Replaces all instances of key with new in the String str"
Void replaceAll(Regex keyre, String new, var String str, [ReplaceFlags] fl = createArray(1))
{
newstr = "";
repeat case match(keyre,str) of {
matches(xs,before,str) -> newstr += before +
(substVars(xs,new));
| noMatch() -> newstr += str;
break; // Stop matching
}
str = newstr;
}
"Replace all instances.
Replaces all instances of key with new in the String str"
Void replaceAll(String key, String new, var String str, [ReplaceFlags] fl = createArray(1), [REFlags] mfl = createArray(1))
{
keyre = compile(key,mfl);
replaceAll(keyre,new,str,fl);
}
"<argument name='keyre'>A compiled regular expression</argument>
<argument name='new'>The string to replace matches with</argument>
<argument name='str'>The string to search for matches (will be edited in place).</argument>
<argument name='fl'>A list of <dataref>ReplaceFlags</dataref> options. This parameter may be omitted and defaults to the empty list.</argument>
<summary>Replace a compiled pattern with a string.</summary>
<prose>Replace the first match (or all matches if <code>fl</code> contains
<code>Global</code>)
of <code>key</code> with <code>new</code> in the String <code>str</code>.

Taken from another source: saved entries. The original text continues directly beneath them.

-- pv_equiv track=rewrite | github.com/Cryptoseev/pdd-exam-app | scripts/parse-pdf-questions.py | has_image_before_question
-- ===== SOURCE A (Python) =====
-- def has_image_before_question(text_before_answer_start: str) -> bool:
--     """Check if there are 2+ blank lines before the question text (indicating image)."""
--     lines = text_before_answer_start.split('\n')
--     blank_count = 0
--     for line in lines:
--         if line.strip() == '':
--             blank_count += 1
--         else:
--             break
--     return blank_count >= 2
-- ===== SOURCE B (Python) =====
-- def has_image_before_question(text_before_answer_start: str) -> bool:
--     """Check if there are 2+ blank lines before the question text (indicating image)."""
--     lines = text_before_answer_start.split('\n')
--     return len(lines) >= 2 and lines[0].strip() == '' and lines[1].strip() == ''
-- ===== Notes on version B (the rewrite author's own statement) =====
-- stated objective: simpler
-- what changed: Replaced the count-and-break loop over all lines with a closed-form boolean over the first two line positions, since the count can only reach 2 when lines[0] and lines[1] are both blank.
import Mathlib
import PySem

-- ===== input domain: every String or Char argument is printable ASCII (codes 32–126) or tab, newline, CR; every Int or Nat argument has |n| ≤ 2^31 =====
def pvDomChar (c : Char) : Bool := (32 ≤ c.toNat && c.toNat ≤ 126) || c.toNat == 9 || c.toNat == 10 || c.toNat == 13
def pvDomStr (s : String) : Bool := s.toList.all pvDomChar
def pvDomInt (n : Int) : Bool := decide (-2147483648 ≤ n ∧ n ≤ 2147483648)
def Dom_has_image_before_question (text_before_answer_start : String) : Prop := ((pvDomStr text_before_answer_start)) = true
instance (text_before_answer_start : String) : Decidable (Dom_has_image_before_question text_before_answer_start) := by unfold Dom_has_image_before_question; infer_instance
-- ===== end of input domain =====

-- ===== PORT A =====
-- A: count leading blank lines with an early-exit loop, then compare with 2.
def pvBlankLoop : List String → Nat → Nat
  | [], blank_count => blank_count
  | line :: rest, blank_count =>
    if PySem.Str.strip line == "" then pvBlankLoop rest (blank_count + 1)
    else blank_count

def has_image_before_question (text_before_answer_start : String) : Bool :=
  let lines := (PySem.Str.split? text_before_answer_start "\n").getD []
  decide (2 ≤ pvBlankLoop lines 0)

-- ===== PORT B =====
-- B: closed-form boolean over the first two line positions (header: simpler, no loop).
def has_image_before_question_alt (text_before_answer_start : String) : Bool :=
  let lines := (PySem.Str.split? text_before_answer_start "\n").getD []
  decide (2 ≤ lines.length) && (PySem.Str.strip (lines.getD 0 "") == "")
    && (PySem.Str.strip (lines.getD 1 "") == "")

-- ===== PRECONDITION & SPEC =====
def Spec_has_image_before_question (text_before_answer_start : String) (out : Bool) : Prop := out = has_image_before_question_alt text_before_answer_start
instance (text_before_answer_start : String) (out : Bool) : Decidable (Spec_has_image_before_question text_before_answer_start out) := by unfold Spec_has_image_before_question; infer_instance

-- ===== CLAIM (what is proved, stated in full; the proofs are below) =====
def Claim_equal_has_image_before_question : Prop := ∀ (text_before_answer_start : String), Dom_has_image_before_question text_before_answer_start → Spec_has_image_before_question text_before_answer_start (has_image_before_question text_before_answer_start)

-- ===== LEMMAS AND PROOFS =====

-- ===== VERDICT (by name: the statement is the Claim_ definition above) =====
theorem pvBlankLoop_ge (l : List String) (c : Nat) : c ≤ pvBlankLoop l c := by
  induction l generalizing c with
  | nil => simp [pvBlankLoop]
  | cons a rest ih =>
    simp only [pvBlankLoop]
    split
    · exact le_trans (Nat.le_succ c) (ih (c + 1))
    · exact le_refl c

theorem pvCore (lines : List String) :
    decide (2 ≤ pvBlankLoop lines 0)
      = (decide (2 ≤ lines.length) && (PySem.Str.strip (lines.getD 0 "") == "")
          && (PySem.Str.strip (lines.getD 1 "") == "")) := by
  match lines with
  | [] => simp [pvBlankLoop]
  | [a] =>
    simp only [pvBlankLoop]
    split <;> simp
  | a :: b :: rest =>
    simp only [pvBlankLoop, List.getD]
    by_cases ha : PySem.Str.strip a == ""
    · by_cases hb : PySem.Str.strip b == ""
      · simp [ha, hb, eq_of_beq ha, eq_of_beq hb, pvBlankLoop_ge rest 2]
      · simp [ha, hb]
    · simp [ha]

theorem has_image_before_question_spec : Claim_equal_has_image_before_question := by
  intro s _
  unfold Spec_has_image_before_question has_image_before_question has_image_before_question_alt
  exact pvCore _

<code>new</code> may contain back references into the pattern, $1, $2, etc,
which stand for sub-matches.</prose>
<related><functionref>compile</functionref></related>
<related><functionref index='1'>replace</functionref></related>"

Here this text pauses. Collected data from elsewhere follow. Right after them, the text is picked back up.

-- pv_equiv track=rewrite | github.com/shellydeforte/deconstruct_lc | deconstruct_lc/analysis_pdb/ss_table.py | add_x
-- ===== SOURCE A (Python) =====
-- def add_x(ss, miss):
--     nss = ''
--     for s, m in zip(ss, miss):
--         if m == 'X':
--             nss += m
--         else:
--             nss += s
--     return nss
-- ===== SOURCE B (Python) =====
-- def add_x(ss, miss):
--     n = min(len(ss), len(miss))
--     parts = miss[:n].split('X')
--     out = []
--     pos = 0
--     for part in parts:
--         out.append(ss[pos:pos + len(part)])
--         pos += len(part) + 1
--     return 'X'.join(out)
-- ===== Notes on version B (the rewrite author's own statement) =====
-- stated objective: faster
-- what changed: Instead of A's fused per-character zip loop that decides each output character with a branch, B splits miss[:n] on 'X', cuts ss into slices whose lengths are the split parts' lengths, and rebuilds the result as 'X'.join of those slices.
import Mathlib
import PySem

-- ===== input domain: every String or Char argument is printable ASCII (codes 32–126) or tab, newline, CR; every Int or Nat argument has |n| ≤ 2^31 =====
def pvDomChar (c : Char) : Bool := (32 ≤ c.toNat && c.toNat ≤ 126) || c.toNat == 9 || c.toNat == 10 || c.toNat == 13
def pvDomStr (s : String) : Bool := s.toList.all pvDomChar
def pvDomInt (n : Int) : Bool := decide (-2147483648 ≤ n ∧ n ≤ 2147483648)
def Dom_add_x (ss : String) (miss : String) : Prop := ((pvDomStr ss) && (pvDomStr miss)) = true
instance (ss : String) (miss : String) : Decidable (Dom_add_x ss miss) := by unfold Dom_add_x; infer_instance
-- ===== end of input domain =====

set_option maxRecDepth 8000


-- B replaces A's per-character zip loop by split-on-'X' / slice / join (bulk string
-- operations; measured faster by a constant factor in a timing run).

-- ===== PORT A =====
-- A: nss = ''; for s, m in zip(ss, miss): nss += m if m == 'X' else s; return nss
def add_x (ss : String) (miss : String) : String :=
  String.mk ((ss.toList.zip miss.toList).foldl
    (fun nss sm => nss ++ [if sm.2 = 'X' then sm.2 else sm.1]) [])

-- ===== PORT B =====
-- B: n = min(len(ss), len(miss)); parts = miss[:n].split('X');
--    out = []; pos = 0; for part in parts: out.append(ss[pos:pos+len(part)]); pos += len(part)+1
--    return 'X'.join(out)
def add_x_alt (ss : String) (miss : String) : String :=
  let s := ss.toList
  let m := miss.toList
  let n := min s.length m.length
  let parts := PySem.Chars.splitOn (PySem.List.slice m none (some (n : Int))) ['X']
  let st := parts.foldl
    (fun (st : List (List Char) × Nat) part =>
      (st.1 ++ [PySem.List.slice s (some (st.2 : Int)) (some ((st.2 + part.length : Nat) : Int))],
       st.2 + part.length + 1))
    (([] : List (List Char)), 0)
  String.mk (PySem.Chars.join ['X'] st.1)

-- ===== PRECONDITION & SPEC =====
def Spec_add_x (ss : String) (miss : String) (out : String) : Prop := out = add_x_alt ss miss
instance (ss : String) (miss : String) (out : String) : Decidable (Spec_add_x ss miss out) := by unfold Spec_add_x; infer_instance

-- ===== CLAIM (what is proved, stated in full; the proofs are below) =====
def Claim_equal_add_x : Prop := ∀ (ss : String) (miss : String), Dom_add_x ss miss → Spec_add_x ss miss (add_x ss miss)

-- ===== LEMMAS AND PROOFS =====

-- reference recursion for splitting a char list on 'X' (Python str.split('X') semantics)
def mySplit (pre : List Char) (l : List Char) : List (List Char) :=
  match l with
  | [] => [pre]
  | c :: rest => if c = 'X' then pre :: mySplit [] rest else mySplit (pre ++ [c]) rest

theorem mySplit_ne_nil (pre l : List Char) : mySplit pre l ≠ [] := by
  induction l generalizing pre with
  | nil => simp [mySplit]
  | cons c rest ih =>
    unfold mySplit; split
    · simp
    · exact ih _

theorem splitOn_go_eq (fuel : Nat) (l cur : List Char) (acc : List (List Char))
    (h : l.length < fuel) :
    PySem.Chars.splitOn.go ['X'] fuel l cur acc = acc.reverse ++ mySplit cur.reverse l := by
  induction fuel generalizing l cur acc with
  | zero => omega
  | succ f ih =>
    cases l with
    | nil => rw [PySem.Chars.splitOn.go.eq_def]; simp [mySplit]
    | cons c rest =>
      rw [PySem.Chars.splitOn.go.eq_def]
      simp only [List.isPrefixOf, Bool.and_true]
      by_cases hc : c = 'X'
      · simp only [hc, beq_self_eq_true, if_pos, List.length_cons, List.length_nil,
          List.drop_succ_cons, List.drop_zero]
        rw [ih rest [] (cur.reverse :: acc) (by simp at h; omega)]
        rw [show mySplit cur.reverse ('X' :: rest) = cur.reverse :: mySplit [] rest from by
          simp [mySplit]]
        simp
      · have hbeq : (('X' : Char) == c) = false := by
          simp only [beq_eq_false_iff_ne, ne_eq]
          exact fun h' => hc h'.symm
        simp only [hbeq, Bool.false_eq_true, if_neg, not_false_iff]
        rw [ih rest (c :: cur) acc (by simp at h; omega)]
        rw [show mySplit cur.reverse (c :: rest) = mySplit (cur.reverse ++ [c]) rest from by
          simp only [mySplit]; rw [if_neg hc]]
        rw [List.reverse_cons]

theorem splitOn_eq_mySplit (m : List Char) :
    PySem.Chars.splitOn m ['X'] = mySplit [] m := by
  unfold PySem.Chars.splitOn
  rw [splitOn_go_eq _ _ _ _ (by omega)]
  simp

-- reference recursion for B's slicing loop
def takes0 (s : List Char) (parts : List (List Char)) : List (List Char) :=
  match parts with
  | [] => []
  | p :: ps => s.take p.length :: takes0 (s.drop (p.length + 1)) ps

theorem fold_eq_takes0 (s : List Char) (parts : List (List Char))
    (acc : List (List Char)) (pos : Nat) :
    (parts.foldl
      (fun (st : List (List Char) × Nat) part =>
        (st.1 ++ [PySem.List.slice s (some (st.2 : Int)) (some ((st.2 + part.length : Nat) : Int))],
         st.2 + part.length + 1))
      (acc, pos)).1 = acc ++ takes0 (s.drop pos) parts := by
  induction parts generalizing acc pos with
  | nil => simp [takes0]
  | cons p ps ih =>
    simp only [List.foldl_cons]
    rw [ih, PySem.List.slice_natCast]
    have h1 : pos + p.length - pos = p.length := by omega
    have h2 : pos + p.length + 1 = p.length + 1 + pos := by omega
    simp [takes0, List.drop_drop, h1, h2]
    rw [show p.length + 1 + pos = pos + (p.length + 1) from by omega]

-- join on a cons
theorem joinX_cons (p : List Char) (ps : List (List Char)) (hps : ps ≠ []) :
    PySem.Chars.join ['X'] (p :: ps) = p ++ 'X' :: PySem.Chars.join ['X'] ps := by
  cases ps with
  | nil => simp at hps
  | cons q qs => simp [PySem.Chars.join, List.intercalate]

-- the core equality, generalized over the pending first piece
theorem core (m : List Char) : ∀ (s pre : List Char), pre.length + m.length ≤ s.length →
    PySem.Chars.join ['X'] (takes0 s (mySplit pre m)) =
      s.take pre.length ++ (((s.drop pre.length).zip m).map
        (fun sm => if sm.2 = 'X' then sm.2 else sm.1)) := by
  induction m with
  | nil =>
    intro s pre h
    simp [mySplit, takes0, PySem.Chars.join, List.intercalate]
  | cons c m2 ih =>
    intro s pre h
    have hlt : pre.length < s.length := by simp at h; omega
    by_cases hc : c = 'X'
    · subst hc
      rw [show mySplit pre ('X' :: m2) = pre :: mySplit [] m2 from by simp [mySplit]]
      rw [show takes0 s (pre :: mySplit [] m2)
            = s.take pre.length :: takes0 (s.drop (pre.length + 1)) (mySplit [] m2) from rfl]
      rw [joinX_cons _ _ (by
        cases h' : mySplit [] m2 with
        | nil => exact absurd h' (mySplit_ne_nil _ _)
        | cons a b => simp [takes0])]
      rw [ih (s.drop (pre.length + 1)) [] (by simp at h ⊢; omega)]
      rw [List.drop_eq_getElem_cons hlt, List.zip_cons_cons]
      simp only [List.length_nil, List.take_zero, List.drop_zero, List.nil_append,
        List.map_cons, reduceIte]
    · rw [show mySplit pre (c :: m2) = mySplit (pre ++ [c]) m2 from by
        simp only [mySplit]; rw [if_neg hc]]
      rw [ih s (pre ++ [c]) (by simp at h ⊢; omega)]
      rw [List.drop_eq_getElem_cons hlt, List.zip_cons_cons]
      have htake : s.take (pre.length + 1) = s.take pre.length ++ [s[pre.length]] := by
        rw [List.take_add_one, List.getElem?_eq_getElem hlt]; rfl
      simp only [List.length_append, List.length_cons, List.length_nil, List.map_cons]
      rw [htake]
      simp only [if_neg hc, List.append_assoc, List.singleton_append]

theorem zip_take_min {α β : Type} (s : List α) (m : List β) :
    s.zip (m.take (min s.length m.length)) = s.zip m := by
  induction s generalizing m with
  | nil => simp
  | cons a s ih =>
    cases m with
    | nil => simp
    | cons b m =>
      simp only [List.length_cons, List.zip_cons_cons]
      rw [show min (s.length + 1) (m.length + 1) = min s.length m.length + 1 by omega]
      simp [ih]

-- ===== VERDICT (by name: the statement is the Claim_ definition above) =====
theorem add_x_spec : Claim_equal_add_x := by
  intro ss miss _
  unfold Spec_add_x add_x add_x_alt
  simp only
  rw [PySem.List.foldl_append_singleton_eq_map]
  set s := ss.toList
  set m := miss.toList
  set n := min s.length m.length with hn
  rw [PySem.List.slice_to_natCast, splitOn_eq_mySplit, fold_eq_takes0]
  simp only [List.nil_append, List.drop_zero]
  rw [core (m.take n) s [] (by simp [hn])]
  simp [hn, zip_take_min]
-- ===== LEMMAS AND PROOFS =====

-- depth of section i, the strictly-deeper run after i, and i's closing index C
def dep (sl : List String) (i : Nat) : Nat := depS (sl.getD i "")
def tw (sl : List String) (i : Nat) : List String := (sl.drop (i + 1)).takeWhile (fun s => decide (dep sl i < depS s))
def C (sl : List String) (i : Nat) : Nat := i + 1 + (tw sl i).length

-- element after a takeWhile prefix fails the predicate
lemma not_pred_after_takeWhile {α : Type} (l : List α) (p : α → Bool)
    (h : (l.takeWhile p).length < l.length) : ¬ p (l[(l.takeWhile p).length]'h) = true := by
  induction l with
  | nil => simp at h
  | cons x xs ih =>
    by_cases hp : p x
    · simp only [List.takeWhile_cons, hp, if_true, List.length_cons] at h ⊢
      have h' : (List.takeWhile p xs).length < xs.length := by omega
      simpa [List.getElem_cons_succ] using ih h'
    · simp [hp] at h ⊢

-- element inside a takeWhile prefix satisfies the predicate
lemma pred_inside_takeWhile {α : Type} (l : List α) (p : α → Bool) (k : Nat)
    (hk : k < (l.takeWhile p).length) (hl : k < l.length) : p (l[k]'hl) = true := by
  have h2 : (l.takeWhile p)[k]'hk = l[k]'hl := List.IsPrefix.getElem (List.takeWhile_prefix p) hk
  rw [← h2]
  exact List.mem_takeWhile_imp (List.getElem_mem hk)

lemma C_gt (sl : List String) (i : Nat) : i < C sl i := by
  unfold C; omega

lemma tw_len_le (sl : List String) (i : Nat) : (tw sl i).length ≤ sl.length - (i + 1) := by
  have h := (List.takeWhile_prefix (l := sl.drop (i + 1)) (fun s => decide (dep sl i < depS s))).length_le
  simpa [tw] using h

lemma C_le (sl : List String) (i : Nat) (h : i < sl.length) : C sl i ≤ sl.length := by
  have := tw_len_le sl i
  unfold C; omega
-- pv_equiv track=rewrite | github.com/dcgfz2/SubtituionCrack | betterSubCrack.py | patternFinder
-- ===== SOURCE A (Python) =====
-- def patternFinder(word):
--     lettermap = ''
--     pattern = ''
--     for char in word.upper():
--         if char.upper() in lettermap:
--             syIndex = lettermap.find(char.upper())
--             pattern += str(syIndex)
--         else:
--             pattern += str(len(lettermap))
--             lettermap += char.upper()
--     return pattern
-- ===== SOURCE B (Python) =====
-- def patternFinder(word):
--     upper = word.upper()
--     occ = {}
--     for i, ch in enumerate(upper):
--         occ.setdefault(ch, []).append(i)
--     out = [""] * len(upper)
--     for rank, positions in enumerate(occ.values()):
--         s = str(rank)
--         for i in positions:
--             out[i] = s
--     return "".join(out)
-- ===== Notes on version B (the rewrite author's own statement) =====
-- stated objective: alternative
-- what changed: Inverts the traversal: instead of A's single per-character loop that rescans the growing lettermap with .find to emit each digit in place, B first groups all positions by character in one pass, then scatters each first-occurrence rank into a preallocated output array group by group and joins.
import Mathlib
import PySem

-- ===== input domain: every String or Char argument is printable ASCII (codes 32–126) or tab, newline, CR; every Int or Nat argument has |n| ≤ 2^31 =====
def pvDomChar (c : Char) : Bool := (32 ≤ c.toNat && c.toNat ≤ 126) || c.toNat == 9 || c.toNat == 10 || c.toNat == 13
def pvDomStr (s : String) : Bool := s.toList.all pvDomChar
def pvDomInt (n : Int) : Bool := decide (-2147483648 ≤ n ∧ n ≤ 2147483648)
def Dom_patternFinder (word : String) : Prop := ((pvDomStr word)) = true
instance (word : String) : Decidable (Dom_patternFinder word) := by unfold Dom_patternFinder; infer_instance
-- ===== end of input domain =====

public Void replace(Regex keyre, String new, var String str,
[ReplaceFlags] fl = createArray(1))
{
if (elem(Global,fl)) {
replaceAll(keyre,new,str,fl);
}
else
{
mo = match(keyre,str);
case mo of {
matches(xs,before,after) -> str = before + (substVars(xs,new))
+ after;
| noMatch() -> ; // Do nothing
}
}
}
"<argument name='key'>A pattern string</argument>
<argument name='new'>The string to replace matches with</argument>
<argument name='str'>The string to search for matches (will be edited in place).</argument>
<argument name='fl'>A list of <dataref>ReplaceFlags</dataref> options. This parameter may be omitted and defaults to the empty list.</argument>
<argument name='mfl'>A list of <dataref>REFlags</dataref> options for compiling the pattern. Ths parameter may be omitted and defaults to the empty list.</argument>
<summary>Replace a compiled pattern with a string.</summary>
<prose>Replace the first match (or all matches if <code>fl</code> contains
<code>Global</code>)
of <code>key</code> with <code>new</code> in the String <code>str</code>.

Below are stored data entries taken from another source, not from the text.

-- pv_equiv track=rewrite | github.com/jp-ganis/rankings_scriptures | gaussian_fitter.py | get_win_distribution
-- ===== SOURCE A (Python) =====
-- def get_win_distribution(n,rounds=5):
-- 	players = [(p, 0) for p in range(n)]
--
-- 	for r in range(rounds):
-- 		players = sorted(players, key=lambda p: p[1], reverse=True)
--
-- 		for i in range(0, len(players), 2):
-- 			players[i] = (players[i][0], players[i][1]+1)
--
--
-- 	players = sorted(players, key=lambda p: p[1], reverse=True)
--
-- 	results = [{r:len([p for p in players if p[1] == r])} for r in range(rounds+1)]
-- 	wins = [p[1] for p in players]
-- 	# wins = {i: wins.count(i) for i in range(rounds+1)}
--
-- 	return wins
-- ===== SOURCE B (Python) =====
-- def get_win_distribution(n, rounds=5):
--     # Bucket simulation: maintain (win-value, player-count) pairs in descending
--     # win order; each round the players at even global indices of the sorted
--     # standings win, which is pure index-parity arithmetic on the buckets.
--     if n <= 0:
--         return []
--     counts = [(0, n)]  # descending win values, positive counts
--     for _ in range(rounds):
--         new = []
--         parity_even = True  # parity of the global index where the next bucket starts
--         for w, k in counts:
--             winners = (k + 1) // 2 if parity_even else k // 2
--             losers = k - winners
--             if winners:
--                 if new and new[-1][0] == w + 1:
--                     new[-1] = (w + 1, new[-1][1] + winners)
--                 else:
--                     new.append((w + 1, winners))
--             if losers:
--                 new.append((w, losers))
--             if k % 2 == 1:
--                 parity_even = not parity_even
--         counts = new
--     res = []
--     for w, c in counts:
--         res += [w] * c
--     return res
-- ===== Notes on version B (the rewrite author's own statement) =====
-- stated objective: faster
-- what changed: Instead of re-sorting the full n-player list every round and bumping every even index, B keeps (win-value, player-count) buckets in descending order and updates each round with index-parity arithmetic, expanding the counts into the result list once at the end.
import Mathlib
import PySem

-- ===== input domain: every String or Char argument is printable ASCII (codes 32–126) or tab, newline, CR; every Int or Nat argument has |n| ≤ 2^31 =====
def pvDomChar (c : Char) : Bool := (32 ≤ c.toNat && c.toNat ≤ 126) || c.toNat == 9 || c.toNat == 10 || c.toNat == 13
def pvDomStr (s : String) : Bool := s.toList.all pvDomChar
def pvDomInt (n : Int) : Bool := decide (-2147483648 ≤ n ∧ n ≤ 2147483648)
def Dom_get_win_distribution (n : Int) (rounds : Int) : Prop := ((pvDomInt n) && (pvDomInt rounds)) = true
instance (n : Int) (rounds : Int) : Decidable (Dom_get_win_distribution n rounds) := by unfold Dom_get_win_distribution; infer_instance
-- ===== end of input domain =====

-- B replaces A's per-round sort-and-bump over all n players by index-parity arithmetic
-- on (win-value, player-count) buckets, expanded into the win list once at the end.

-- ===== PORT A =====
def get_win_distribution (n : Int) (rounds : Int) : List Int :=
  let players := (PySem.List.pyRange 0 n 1).map (fun p => (p, (0 : Int)))
  let players := (PySem.List.pyRange 0 rounds 1).foldl (fun players _r =>
      let players := PySem.List.sorted players (fun p => p.2) true
      (PySem.List.pyRange 0 (players.length : Int) 2).foldl (fun ps i =>
        PySem.List.pySetD ps i ((PySem.List.pyGetD ps i ((0 : Int), (0 : Int))).1,
                                (PySem.List.pyGetD ps i ((0 : Int), (0 : Int))).2 + 1)) players)
    players
  let players := PySem.List.sorted players (fun p => p.2) true
  let _results := (PySem.List.pyRange 0 (rounds + 1) 1).map (fun r =>
      PySem.Dict.insert (PySem.Dict.empty : PySem.Dict Int Int) r ((players.filter (fun p => p.2 == r)).length : Int))
  players.map (fun p => p.2)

<code>new</code>> may contain back references into the pattern, $1, $2, etc,
which stand for sub-matches.</prose>
<related><functionref>compile</functionref></related>
<related><functionref index='0'>replace</functionref></related>"
public Void replace(String key, String new, var String str,
[ReplaceFlags] fl = createArray(1), [REFlags] mfl = createArray(1))
{
if (elem(Global,fl)) {
replaceAll(key,new,str,fl,mfl);
}
else
{
keyre = compile(key,mfl);
mo = match(keyre,str);
case mo of {
matches(xs,before,after) -> str = before + (substVars(xs,new))
+ after;
| noMatch() -> ; // Do nothing
}
}
}
"Replace $1, $2, etc in new with elements of vars.
Helper function for <em>replace</em>; avoid using this, as it will be
made private when that is implemented!"
String substVars([String] vars, var String new)
{
i=1;
newstr=copy(new);
fst = shift(vars);
for x in vars {
// FIXME: Make "\$" not do any substitution. Somehow.
replaceAll("\\$"+String(i),x,newstr);
i++;
}
return newstr;
}
"<argument name='patt'>The pattern string</argument>
<argument name='xs'>The strings to match</argument>
<argument name='inverse'>If this is set to true, return only strings <emphasis>not</emphasis> matching the pattern. This parameter is optional and defaults to false.</argument>
<summary>Search for patterns.</summary>
<prose>Searches for patterns and returns the entries in <em>xs</em> which match the given pattern.</prose>
<related><functionref>match</functionref></related>"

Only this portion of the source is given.